Assignment: Output only the lines below from the one containing "import PySem" to the one containing "def pvDomChar (c", exactly as written, both ends kept.

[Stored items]
lemma pvPow_apply : ∀ (n : Nat) (base result : List Nat) (x : Nat),
    pvApply (pvPow base result n) x
      = (fun y => pvApply base y)^[n] (pvApply result x) := by
  intro n
  induction n using Nat.strong_induction_on with
  | _ n ih =>
    intro base result x
    rw [pvPow]
    by_cases h : n = 0
    · simp [h]
    · simp only [h, dite_false]
      have hlt : n >>> 1 < n := by
        rw [Nat.shiftRight_one]
        exact Nat.div_lt_self (Nat.pos_of_ne_zero h) one_lt_two
      rw [ih (n >>> 1) hlt]
      have hsq : ∀ y, pvApply (pvMatmul base base) y
          = pvApply base (pvApply base y) := by
        intro y; unfold pvMatmul; exact pvApply_map base base y
      have hr : pvApply (if n &&& 1 = 1 then pvMatmul base result else result) x
          = (fun y => pvApply base y)^[n &&& 1] (pvApply result x) := by
        rcases Nat.mod_two_eq_zero_or_one n with hp | hp <;>
          rw [Nat.and_one_is_mod, hp]
        · rfl
        · rw [if_pos rfl]
          unfold pvMatmul
          rw [pvApply_map]
          rfl
      rw [hr, pvIterSq hsq (n >>> 1),
          ← Function.iterate_add_apply,
          show 2 * (n >>> 1) + (n &&& 1) = n from by
            rw [Nat.shiftRight_one, Nat.and_one_is_mod]; omega]

-- iterate agreement and identity ----------------------------------------------

lemma pvIdentApply (x : Nat) (hx : x < 16777216) : pvApply pvIdent x = x := by
  unfold pvIdent
  exact pvApply_cols 24 (fun y => y) rfl (fun _ _ => rfl) x
    (lt_of_lt_of_le hx (by norm_num))
-- whole-BFS simulation at level boundaries
theorem pv_main (children : List (Int × List Int)) :
    ∀ (fC fA : Nat) (d : PySem.Dict Int Int) (c : PySem.Dict Int (List Int))
      (ls : List (List Int)) (fr popped : List Int),
    (∀ u ∈ fr, d.contains u = true ∧ d.getD u 0 = (ls.length : Int)) →
    d = pvDepthAux (ls ++ [fr]) PySem.Dict.empty 0 →
    PySem.List.max? d.values (fun x => x) = some ((ls.length : Int)) →
    fr ≠ [] →
    (popped ++ fr).Nodup →
    (∀ x ∈ popped, d.contains x = true) →
    fr.length + pvCap children popped ≤ fA →
    fA ≤ fC →
    (pvLoopA children fA d c fr).2 = (pvLoopC children fC d.keys c ls fr).2.1 ∧
    (pvLoopA children fA d c fr).1
      = pvDepthAux (pvLoopC children fC d.keys c ls fr).2.2 PySem.Dict.empty 0 ∧
    PySem.List.max? (pvLoopA children fA d c fr).1.values (fun x => x)
      = some (((pvLoopC children fC d.keys c ls fr).2.2.length : Int) - 1) := by
  intro fC
  induction fC with
  | zero =>
      intro fA d c ls fr popped _ _ _ hfr _ _ hfuel hfC
      exfalso
      have : 1 ≤ fr.length := by
        cases fr with
        | nil => exact absurd rfl hfr
        | cons a b => simp
      omega
  | succ fC' ih =>
      intro fA d c ls fr popped hfr hdep hmax hfrne hnodup hpop hfuel hfC
      cases fr with
      | nil => exact absurd rfl hfrne
      | cons u fr0 =>
      obtain ⟨new, l1, l2, l3, l4, l5, l6, l7, l8, l9⟩ :=
        pv_level children (ls.length : Int) (u :: fr0) d c [] popped fA hfr
          (by simp) (by simpa using hnodup) hpop (by simpa using hfuel)
      simp only [List.nil_append] at l1 l2 l8 l9
      rw [List.append_nil] at l2
      have hCstep : pvLoopC children (fC' + 1) d.keys c ls (u :: fr0)
          = pvLoopC children fC'
              (pvLvl children (d.keys, c, []) (u :: fr0)).1
              (pvLvl children (d.keys, c, []) (u :: fr0)).2.1
              (ls ++ [u :: fr0])
              (pvLvl children (d.keys, c, []) (u :: fr0)).2.2 := rfl
      by_cases hnew : new = []
      · subst hnew
        simp only [insAll] at l2
        simp only [List.foldl_nil] at l2
        rw [hCstep, l1]
        have hAend : pvLoopA children fA d c (u :: fr0)
            = (d, (pvLvl children (d.keys, c, []) (u :: fr0)).2.1) := by
          rw [l2]
          cases fA - (u :: fr0).length <;> rfl
        have hCend : pvLoopC children fC'
            (pvLvl children (d.keys, c, []) (u :: fr0)).1
            (pvLvl children (d.keys, c, []) (u :: fr0)).2.1 (ls ++ [u :: fr0]) []
            = ((pvLvl children (d.keys, c, []) (u :: fr0)).1,
               (pvLvl children (d.keys, c, []) (u :: fr0)).2.1, ls ++ [u :: fr0]) := by
          cases fC' <;> rfl
        rw [hAend, hCend]
        refine ⟨rfl, hdep, ?_⟩
        rw [hmax]
        congr 1
        simp
      · -- recursive case: new is the next nonempty frontier
        have hk1 : (ls.length : Int) + 1 = (((ls ++ [u :: fr0]).length : Nat) : Int) := by
          simp
        have hfr' : ∀ v ∈ new, (insAll d new ((ls.length : Int)+1)).contains v = true ∧
            (insAll d new ((ls.length : Int)+1)).getD v 0 = (((ls ++ [u :: fr0]).length : Nat) : Int) := by
          intro v hv
          obtain ⟨h1, h2⟩ := l8 v hv
          exact ⟨h1, by rw [h2, hk1]⟩
        have hdep' : insAll d new ((ls.length : Int)+1)
            = pvDepthAux ((ls ++ [u :: fr0]) ++ [new]) PySem.Dict.empty 0 := by
          rw [pvDepthAux_append, ← hdep]
          congr 1
          simp
        have hmaxapp := max?_append_const d.values (new.map (fun _ => (ls.length : Int) + 1))
            (ls.length : Int) ((ls.length : Int) + 1) hmax
            (by simpa using hnew)
            (by intro y hy; simp at hy; obtain ⟨a, _, rfl⟩ := hy; rfl)
            (by omega)
        have hmax' : PySem.List.max? (insAll d new ((ls.length : Int)+1)).values (fun x => x)
            = some ((((ls ++ [u :: fr0]).length : Nat) : Int)) := by
          rw [l4, hmaxapp]
          exact congrArg some hk1
        have hnodup' : ((popped ++ (u :: fr0)) ++ new).Nodup := by
          rw [List.nodup_append]
          refine ⟨hnodup, l5, ?_⟩
          intro a ha b hb hab
          have hda : d.contains a = true := by
            rcases List.mem_append.mp ha with ha | ha
            · exact hpop a ha
            · exact (hfr a ha).1
          have hdb : d.contains b = false := l6 b hb
          rw [hab] at hda; rw [hda] at hdb; cases hdb
        have hpop' : ∀ x ∈ popped ++ (u :: fr0),
            (insAll d new ((ls.length : Int)+1)).contains x = true := l7
        have hfuel' : new.length + pvCap children (popped ++ (u :: fr0)) ≤ fA - (u :: fr0).length := l9
        have hfC' : fA - (u :: fr0).length ≤ fC' := by
          have : 1 ≤ (u :: fr0).length := by simp
          omega
        obtain ⟨e1, e2, e3⟩ := ih (fA - (u :: fr0).length)
          (insAll d new ((ls.length : Int)+1))
          (pvLvl children (d.keys, c, []) (u :: fr0)).2.1
          (ls ++ [u :: fr0]) new (popped ++ (u :: fr0))
          hfr' hdep' hmax' hnew hnodup' hpop' hfuel' hfC'
        rw [← l3] at e1 e2 e3
        rw [hCstep, l1, l2]
        exact ⟨e1, e2, e3⟩
-- pv_equiv track=rewrite | github.com/DoctorDalek1963/WhatsApp-HTML-Formatter | WhatsApp Formatter.py | tag_replace
-- ===== SOURCE A (Python) =====
-- def tag_replace(string, char, tag):  # Replace char with tags in string
--     """Replace selected format character with selected HTML tag."""
--     count = 0
--     list_message = list(string)
--
--     # Search through each char in list_message and replace odds with <tag> and evens with </tag>
--     for x, letter in enumerate(list_message):
--         if letter == char:
--             if count == 0:
--                 # Replace char 1 with <tag>
--                 list_message[x] = str("<{}>".format(tag))
--                 count = 1
--             elif count == 1:
--                 # Replace char 2 with </tag>
--                 list_message[x] = str("</{}>".format(tag))
--                 count = 0
--
--     return "".join(list_message)
-- ===== SOURCE B (Python) =====
-- def tag_replace(string, char, tag):  # Replace char with tags in string
--     """Replace selected format character with selected HTML tag."""
--     if len(char) != 1:
--         # A compares each single character against `char`, so a non-single-char
--         # `char` never matches and the string is returned unchanged.
--         return string
--     parts = string.split(char)
--     pieces = [parts[0]]
--     for i, part in enumerate(parts[1:]):
--         pieces.append("<{}>".format(tag) if i % 2 == 0 else "</{}>".format(tag))
--         pieces.append(part)
--     return "".join(pieces)
-- ===== Notes on version B (the rewrite author's own statement) =====
-- stated objective: faster
-- what changed: Replaces the stateful char-by-char toggle scan over a mutable list with str.split on the delimiter followed by interleaving alternating open/close tags between the split segments (with a length-1 guard, since a multi-char or empty delimiter can never match a single character); split/join run at C speed instead of a per-character Python loop.
import Mathlib
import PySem

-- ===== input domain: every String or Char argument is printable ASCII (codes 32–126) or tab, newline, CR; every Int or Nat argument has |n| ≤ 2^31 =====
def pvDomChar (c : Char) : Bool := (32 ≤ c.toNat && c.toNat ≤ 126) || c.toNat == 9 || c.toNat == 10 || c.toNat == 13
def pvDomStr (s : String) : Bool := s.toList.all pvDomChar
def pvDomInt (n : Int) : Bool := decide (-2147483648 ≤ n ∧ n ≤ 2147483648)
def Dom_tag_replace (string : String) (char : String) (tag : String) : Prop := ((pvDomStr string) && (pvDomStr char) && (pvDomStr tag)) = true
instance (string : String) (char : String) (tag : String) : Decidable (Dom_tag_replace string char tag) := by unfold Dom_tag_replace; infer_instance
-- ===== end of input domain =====

-- B replaces A's stateful toggle scan by split-on-delimiter + interleaving of alternating tags; same result, measured faster in a timing run.

-- ===== PORT A =====
-- for-loop over enumerate(list(string)) with the 0/1 toggle `count`, replacing
-- matched characters in place; ported as a foldl carrying (count, pieces).
def tag_replace (string : String) (char : String) (tag : String) : String :=
  let step : (Nat × List String) → Char → (Nat × List String) :=
    fun st letter =>
      if String.ofList [letter] = char then
        if st.1 = 0 then (1, st.2 ++ ["<" ++ tag ++ ">"])
        else if st.1 = 1 then (0, st.2 ++ ["</" ++ tag ++ ">"])
        else (st.1, st.2 ++ [String.ofList [letter]])
      else (st.1, st.2 ++ [String.ofList [letter]])
  PySem.Str.join "" (string.toList.foldl step (0, [])).2

-- ===== PORT B =====
-- Source B: guard len(char) == 1, then string.split(char) and rebuild, inserting
-- "<tag>" before even-indexed and "</tag>" before odd-indexed later segments.
def tag_replace_alt (string : String) (char : String) (tag : String) : String :=
  match char.toList with
  | [c] =>
    match (string.toList.splitOn c).map String.ofList with
    | [] => string  -- unreachable: split never returns an empty list
    | p :: rest =>
      (rest.zipIdx 0).foldl
        (fun acc pi =>
          acc ++ (if pi.2 % 2 = 0 then "<" ++ tag ++ ">" else "</" ++ tag ++ ">") ++ pi.1) p
  | _ => string

-- ===== PRECONDITION & SPEC =====
def Spec_tag_replace (string : String) (char : String) (tag : String) (out : String) : Prop := out = tag_replace_alt string char tag
instance (string : String) (char : String) (tag : String) (out : String) : Decidable (Spec_tag_replace string char tag out) := by unfold Spec_tag_replace; infer_instance

-- ===== CLAIM (what is proved, stated in full; the proofs are below) =====
def Claim_equal_tag_replace : Prop := ∀ (string : String) (char : String) (tag : String), Dom_tag_replace string char tag → Spec_tag_replace string char tag (tag_replace string char tag)

-- ===== LEMMAS AND PROOFS =====

-- common char-level specification: scan with a toggle, emitting o / cl for the delimiter
def pvF (c : Char) (o cl : List Char) : List Char → Bool → List Char
  | [], _ => []
  | x :: xs, b => if x = c then (if b then cl else o) ++ pvF c o cl xs (!b) else x :: pvF c o cl xs b

-- B-side: what the interleaving builds from the split segments
def pvBuild (o cl : List Char) : List (List Char) → Bool → List Char
  | [], _ => []
  | q :: qs, b => (if b then cl else o) ++ q ++ pvBuild o cl qs (!b)

theorem pv_join_nil_flatten (xss : List (List Char)) :
    PySem.Chars.join [] xss = xss.flatten := by
  induction xss with
  | nil => simp [PySem.Chars.join_nil]
  | cons p qs ih =>
    cases qs with
    | nil => simp [PySem.Chars.join_singleton]
    | cons q rest => simp [PySem.Chars.join_cons_cons, ih]

theorem pv_flatten_singletons (cs : List Char) :
    (cs.map (fun x => (String.ofList [x]).toList)).flatten = cs := by
  induction cs with
  | nil => rfl
  | cons x xs ih => simpa using ih

theorem pv_foldA_no_match (char tag : String)
    (h : ∀ x : Char, String.ofList [x] ≠ char) :
    ∀ (cs : List Char) (k : Nat) (acc : List String),
      (cs.foldl
        (fun st letter =>
          if String.ofList [letter] = char then
            if st.1 = 0 then (1, st.2 ++ ["<" ++ tag ++ ">"])
            else if st.1 = 1 then (0, st.2 ++ ["</" ++ tag ++ ">"])
            else (st.1, st.2 ++ [String.ofList [letter]])
          else (st.1, st.2 ++ [String.ofList [letter]])) (k, acc)).2
      = acc ++ cs.map (fun x => String.ofList [x]) := by
  intro cs
  induction cs with
  | nil => intro k acc; simp
  | cons x xs ih =>
    intro k acc
    simp only [List.foldl_cons, if_neg (h x), List.map_cons]
    rw [ih]; simp

theorem pv_foldA_match (char tag : String) (c : Char) (hc : char.toList = [c]) :
    ∀ (cs : List Char) (b : Bool) (acc : List String),
      ((cs.foldl
        (fun st letter =>
          if String.ofList [letter] = char then
            if st.1 = 0 then (1, st.2 ++ ["<" ++ tag ++ ">"])
            else if st.1 = 1 then (0, st.2 ++ ["</" ++ tag ++ ">"])
            else (st.1, st.2 ++ [String.ofList [letter]])
          else (st.1, st.2 ++ [String.ofList [letter]])) (cond b 1 0, acc)).2.map String.toList).flatten
      = (acc.map String.toList).flatten
        ++ pvF c ("<" ++ tag ++ ">").toList ("</" ++ tag ++ ">").toList cs b := by
  have hmatch : ∀ x : Char, (String.ofList [x] = char) ↔ x = c := by
    intro x
    constructor
    · intro h; have := congrArg String.toList h; simp [hc] at this; exact this
    · intro h; subst h; rw [← String.toList_inj]; simp [hc]
  intro cs
  induction cs with
  | nil => intro b acc; simp [pvF]
  | cons x xs ih =>
    intro b acc
    by_cases hx : x = c
    · subst hx
      cases b with
      | false =>
        simp only [List.foldl_cons, if_pos ((hmatch x).mpr rfl), cond_false, reduceIte]
        rw [show ((1 : Nat), acc ++ ["<" ++ tag ++ ">"]) = (cond true 1 0, acc ++ ["<" ++ tag ++ ">"]) from rfl]
        rw [ih true]
        simp [pvF]
      | true =>
        simp only [List.foldl_cons, if_pos ((hmatch x).mpr rfl), cond_true, reduceIte]
        norm_num
        rw [show ((0 : Nat), acc ++ ["</" ++ tag ++ ">"]) = (cond false 1 0, acc ++ ["</" ++ tag ++ ">"]) from rfl]
        rw [ih false]
        simp [pvF]
    · have hne : String.ofList [x] ≠ char := fun h => hx ((hmatch x).mp h)
      simp only [List.foldl_cons, if_neg hne]
      rw [ih b]
      simp [pvF, hx]

theorem pv_foldB (tag : String) :
    ∀ (rest : List String) (acc : String) (n : Nat),
      ((rest.zipIdx n).foldl
        (fun acc pi =>
          acc ++ (if pi.2 % 2 = 0 then "<" ++ tag ++ ">" else "</" ++ tag ++ ">") ++ pi.1) acc).toList
      = acc.toList
        ++ pvBuild ("<" ++ tag ++ ">").toList ("</" ++ tag ++ ">").toList
            (rest.map String.toList) (decide (n % 2 = 1)) := by
  intro rest
  induction rest with
  | nil => intro acc n; simp [pvBuild]
  | cons q qs ih =>
    intro acc n
    simp only [List.zipIdx_cons, List.foldl_cons, List.map_cons]
    rw [ih]
    rcases Nat.mod_two_eq_zero_or_one n with h | h
    · have h1 : (n + 1) % 2 = 1 := by omega
      simp [pvBuild, h, h1, String.toList_append]
    · have h1 : (n + 1) % 2 = 0 := by omega
      simp [pvBuild, h, h1, String.toList_append]

theorem pv_split_build (tag : String) (c : Char) :
    ∀ (cs : List Char) (b : Bool),
      (cs.splitOn c).headI
        ++ pvBuild ("<" ++ tag ++ ">").toList ("</" ++ tag ++ ">").toList (cs.splitOn c).tail b
      = pvF c ("<" ++ tag ++ ">").toList ("</" ++ tag ++ ">").toList cs b := by
  intro cs
  induction cs with
  | nil => intro b; simp [List.splitOn, List.splitOnP_nil, pvF, pvBuild]
  | cons x xs ih =>
    intro b
    obtain ⟨p0, rest', hsplit⟩ := List.exists_cons_of_ne_nil (List.splitOnP_ne_nil (· == c) xs)
    simp only [List.splitOn] at ih ⊢
    rw [List.splitOnP_cons]
    by_cases hx : x = c
    · subst hx
      rw [if_pos (by simp)]
      rw [hsplit] at ih ⊢
      simp only [List.headI, List.tail] at ih ⊢
      rw [List.nil_append]
      show pvBuild _ _ (p0 :: rest') b = pvF x _ _ (x :: xs) b
      rw [show pvBuild ("<" ++ tag ++ ">").toList ("</" ++ tag ++ ">").toList (p0 :: rest') b
            = (if b then ("</" ++ tag ++ ">").toList else ("<" ++ tag ++ ">").toList)
              ++ p0 ++ pvBuild ("<" ++ tag ++ ">").toList ("</" ++ tag ++ ">").toList rest' (!b)
          from rfl]
      rw [show pvF x ("<" ++ tag ++ ">").toList ("</" ++ tag ++ ">").toList (x :: xs) b
            = (if b then ("</" ++ tag ++ ">").toList else ("<" ++ tag ++ ">").toList)
              ++ pvF x ("<" ++ tag ++ ">").toList ("</" ++ tag ++ ">").toList xs (!b)
          from by simp [pvF]]
      rw [← ih (!b)]
      simp [List.append_assoc]
    · rw [if_neg (by simp [hx])]
      rw [hsplit] at ih ⊢
      simp only [List.modifyHead_cons, List.headI, List.tail] at ih ⊢
      rw [show pvF c ("<" ++ tag ++ ">").toList ("</" ++ tag ++ ">").toList (x :: xs) b
            = x :: pvF c ("<" ++ tag ++ ">").toList ("</" ++ tag ++ ">").toList xs b
          from by simp [pvF, hx]]
      rw [← ih b]
      simp

-- ===== VERDICT (by name: the statement is the Claim_ definition above) =====
theorem tag_replace_spec : Claim_equal_tag_replace := by
  intro string char tag _
  unfold Spec_tag_replace tag_replace tag_replace_alt
  rw [← String.toList_inj]
  cases hc : char.toList with
  | nil =>
    have h : ∀ x : Char, String.ofList [x] ≠ char := by
      intro x h
      have := congrArg String.toList h; simp [hc] at this
    simp only
    rw [pv_foldA_no_match char tag h string.toList 0 []]
    rw [PySem.Str.toList_join, List.nil_append,
        show ("" : String).toList = [] from rfl, pv_join_nil_flatten]
    simp only [List.map_map]
    exact pv_flatten_singletons string.toList
  | cons c t =>
    cases t with
    | nil =>
      simp only
      have hA := pv_foldA_match char tag c hc string.toList false []
      simp only [cond_false, List.map_nil, List.flatten_nil, List.nil_append] at hA
      rw [PySem.Str.toList_join, show ("" : String).toList = [] from rfl,
          pv_join_nil_flatten, hA]
      obtain ⟨p0, rest', hsplit⟩ :=
        List.exists_cons_of_ne_nil (List.splitOnP_ne_nil (· == c) string.toList)
      have hsplit' : string.toList.splitOn c = p0 :: rest' := by
        simpa [List.splitOn] using hsplit
      rw [hsplit', List.map_cons]
      rw [pv_foldB tag]
      have hmaps : (rest'.map String.ofList).map String.toList = rest' := by
        simp [List.map_map, Function.comp_def]
      rw [hmaps]
      have := pv_split_build tag c string.toList false
      rw [hsplit'] at this
      simpa using this.symm
    | cons d t' =>
      have h : ∀ x : Char, String.ofList [x] ≠ char := by
        intro x h
        have := congrArg String.toList h; simp [hc] at this
      simp only
      rw [pv_foldA_no_match char tag h string.toList 0 []]
      rw [PySem.Str.toList_join, List.nil_append,
          show ("" : String).toList = [] from rfl, pv_join_nil_flatten]
      simp only [List.map_map]
      exact pv_flatten_singletons string.toList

Your solution:
import PySem

-- ===== input domain: every String or Char argument is printable ASCII (codes 32–126) or tab, newline, CR; every Int or Nat argument has |n| ≤ 2^31 =====
def pvDomChar (c : Char) : Bool := (32 ≤ c.toNat && c.toNat ≤ 126) || c.toNat == 9 || c.toNat == 10 || c.toNat == 13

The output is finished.